▶ Aim of the exercise:
Copy out, from the data, each line containing the string "array".

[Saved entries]
-- pv_equiv track=rewrite | github.com/Bharath-Ganesh/summer_2025_leetcode | Dynamic_Programming/UnboundedKnapsack/CoinPermutation.py | coin_permutation
-- ===== SOURCE A (Python) =====
-- from typing import List
--
-- def coin_permutation(coins: List[int], amount: int) -> int:
--
--     dp = [0] * (amount + 1)
--     dp[0] = 1
--     for amt in range(1, amount + 1):
--         for coin in coins:
--             if amt >= coin:
--                 dp[amt] += dp[amt - coin]
--
--     return dp[amount]
-- ===== SOURCE B (Python) =====
-- def coin_permutation(coins, amount):
--     # demand-driven: mark which sub-amounts are actually reachable from `amount`
--     # by a descending sieve, then evaluate the counts only on those, sparsely in a dict
--     needed = {amount}
--     for n in range(amount, 0, -1):
--         if n in needed:
--             for c in coins:
--                 if c <= n:
--                     needed.add(n - c)
--     ways = {0: 1}
--     for n in range(1, amount + 1):
--         if n in needed:
--             ways[n] = sum(ways[n - c] for c in coins if c <= n)
--     return ways[amount]
-- ===== Notes on version B (the rewrite author's own statement) =====
-- stated objective: faster
-- what changed: A fills a dense bottom-up dp array doing a full coin scan at every amount 1..amount; B is demand-driven: a descending sieve first marks which sub-amounts are actually reachable from `amount` by subtracting coins, then evaluates the counts sparsely in a dict over only those marked amounts.
-- outside the precondition, e.g. on coin_permutation([0], 1): A returns 0, B raises KeyError
import Mathlib
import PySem

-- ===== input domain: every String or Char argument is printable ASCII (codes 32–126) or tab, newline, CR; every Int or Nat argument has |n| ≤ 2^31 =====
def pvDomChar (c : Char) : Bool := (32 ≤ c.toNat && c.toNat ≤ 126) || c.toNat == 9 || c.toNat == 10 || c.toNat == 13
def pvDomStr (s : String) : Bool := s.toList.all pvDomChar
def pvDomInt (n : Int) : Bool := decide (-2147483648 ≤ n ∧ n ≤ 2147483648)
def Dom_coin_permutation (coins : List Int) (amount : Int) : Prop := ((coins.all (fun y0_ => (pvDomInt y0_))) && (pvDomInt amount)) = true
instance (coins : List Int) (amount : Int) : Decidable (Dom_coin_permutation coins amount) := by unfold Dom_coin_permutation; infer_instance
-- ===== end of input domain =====

-- B replaces A's dense bottom-up dp array over every amount by a demand-driven scheme:
-- a descending sieve marks the sub-amounts reachable from `amount`, then the counts are
-- evaluated sparsely in a dict over only the marked amounts.


-- ===== PORT A =====
-- dp[0] = 1 and the dp[amt] / dp[amt - coin] accesses are in range under Pre_ (Python raises
-- outside it, excluded); List.set / pyGetD are exact there.
def coin_permutation (coins : List Int) (amount : Int) : Int :=
  let dp0 : List Int := List.replicate (amount + 1).toNat 0      -- [0] * (amount + 1)
  let dp1 := dp0.set 0 1                                          -- dp[0] = 1
  let dp := (PySem.List.pyRange 1 (amount + 1)).foldl (fun dp amt =>
      coins.foldl (fun dp coin =>
        if coin ≤ amt then                                        -- if amt >= coin
          dp.set amt.toNat
            (PySem.List.pyGetD dp amt 0 + PySem.List.pyGetD dp (amt - coin) 0)  -- dp[amt] += dp[amt - coin]
        else dp) dp) dp1
  PySem.List.pyGetD dp amount 0                                   -- return dp[amount]
-- pv_equiv track=rewrite | github.com/grapheneaffiliate/h4-polytopic-attention | solve_arc_b19.py | solve_be94b721
-- ===== SOURCE A (Python) =====
-- def solve_be94b721(grid):
--     rows = len(grid)
--     cols = len(grid[0])
--     from collections import defaultdict
--     color_cells = defaultdict(list)
--     for r in range(rows):
--         for c in range(cols):
--             if grid[r][c] != 0:
--                 color_cells[grid[r][c]].append((r, c))
--     best_color = max(color_cells, key=lambda k: len(color_cells[k]))
--     cells = color_cells[best_color]
--     min_r = min(r for r, c in cells)
--     max_r = max(r for r, c in cells)
--     min_c = min(c for r, c in cells)
--     max_c = max(c for r, c in cells)
--     output = []
--     for r in range(min_r, max_r + 1):
--         row = []
--         for c in range(min_c, max_c + 1):
--             if grid[r][c] == best_color:
--                 row.append(best_color)
--             else:
--                 row.append(0)
--         output.append(row)
--     return output
-- ===== SOURCE B (Python) =====
-- def solve_be94b721(grid):
--     cols = len(grid[0])
--     # stage 1: flatten the nonzero values in row-major order and count them
--     flat = [v for row in grid for v in row[:cols] if v != 0]
--     counts = {}
--     for v in flat:
--         counts[v] = counts.get(v, 0) + 1
--     best = max(counts, key=counts.get)
--     # stage 2: row extent = first/last row containing best; column extent = min/max matching column
--     rows_with = [r for r in range(len(grid)) if best in grid[r][:cols]]
--     min_r, max_r = rows_with[0], rows_with[-1]
--     cs = [c for row in grid for c in range(cols) if row[c] == best]
--     min_c, max_c = min(cs), max(cs)
--     return [[best if grid[r][c] == best else 0 for c in range(min_c, max_c + 1)]
--             for r in range(min_r, max_r + 1)]
-- ===== Notes on version B (the rewrite author's own statement) =====
-- stated objective: alternative
-- what changed: Replaces A's per-color dict of full cell lists (then argmax by list length and four min/max passes over the winner's cells) by staged passes that never store positions per color: flatten the nonzero values and count them in a frequency dict to pick the best color, then find the row extent as the first/last row containing that color by membership tests on row slices and the column extent as min/max over a comprehension of matching column indices.
import Mathlib
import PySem

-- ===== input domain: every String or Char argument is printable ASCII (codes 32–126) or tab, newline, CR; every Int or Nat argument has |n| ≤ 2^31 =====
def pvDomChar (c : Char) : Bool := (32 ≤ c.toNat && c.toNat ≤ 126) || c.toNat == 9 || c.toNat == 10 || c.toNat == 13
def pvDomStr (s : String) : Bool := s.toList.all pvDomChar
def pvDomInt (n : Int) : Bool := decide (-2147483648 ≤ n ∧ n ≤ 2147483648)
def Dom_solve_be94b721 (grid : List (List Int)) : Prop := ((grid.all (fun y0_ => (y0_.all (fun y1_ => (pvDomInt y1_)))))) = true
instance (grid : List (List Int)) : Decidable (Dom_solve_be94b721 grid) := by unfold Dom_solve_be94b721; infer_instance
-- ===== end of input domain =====

-- B replaces A's per-color dict of cell lists (argmax by list length, then four min/max
-- passes over the winner's cells) by staged passes that store no positions: flatten and
-- count the nonzero values to pick the best color, then locate the row extent as the
-- first/last row containing it and the column extent as min/max of the matching columns
-- (objective: alternative).

-- ===== PORT A =====
-- the defaultdict-of-cell-lists loop of A ('for r in range(rows): for c in range(cols): …append((r,c))')
def pvCC (grid : List (List Int)) : PySem.Dict Int (List (Int × Int)) :=
  (PySem.List.pyRange 0 (grid.length : Int) 1).foldl (fun d r =>
    (PySem.List.pyRange 0 ((PySem.List.pyGetD grid 0 []).length : Int) 1).foldl (fun d c =>
      if PySem.List.pyGetD (PySem.List.pyGetD grid r []) c 0 ≠ 0 then
        d.modify (PySem.List.pyGetD (PySem.List.pyGetD grid r []) c 0) [] (fun cs => cs ++ [(r, c)])
      else d) d) PySem.Dict.empty

def solve_be94b721 (grid : List (List Int)) : List (List Int) :=
  let color_cells := pvCC grid
  -- max(color_cells, key=…): none = ValueError on an all-zero grid, excluded by Pre_
  match PySem.List.max? color_cells.keys (fun k => ((color_cells.getD k []).length : Int)) with
  | none => []
  | some best_color =>
    let cells := color_cells.getD best_color []
    -- cells is never empty when best_color exists, so the .getD 0 defaults are unreachable
    let min_r := (PySem.List.min? (cells.map (fun p => p.1)) (fun x => x)).getD 0
    let max_r := (PySem.List.max? (cells.map (fun p => p.1)) (fun x => x)).getD 0
    let min_c := (PySem.List.min? (cells.map (fun p => p.2)) (fun x => x)).getD 0
    let max_c := (PySem.List.max? (cells.map (fun p => p.2)) (fun x => x)).getD 0
    (PySem.List.pyRange min_r (max_r + 1) 1).foldl (fun output r =>
      output ++ [(PySem.List.pyRange min_c (max_c + 1) 1).foldl (fun row c =>
        row ++ [if PySem.List.pyGetD (PySem.List.pyGetD grid r []) c 0 = best_color then best_color else 0]) []]) []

▶ Output:
-- what changed: A fills a dense bottom-up dp array doing a full coin scan at every amount 1..amount; B is demand-driven: a descending sieve first marks which sub-amounts are actually reachable from `amount` by subtracting coins, then evaluates the counts sparsely in a dict over only those marked amounts.
-- B replaces A's dense bottom-up dp array over every amount by a demand-driven scheme:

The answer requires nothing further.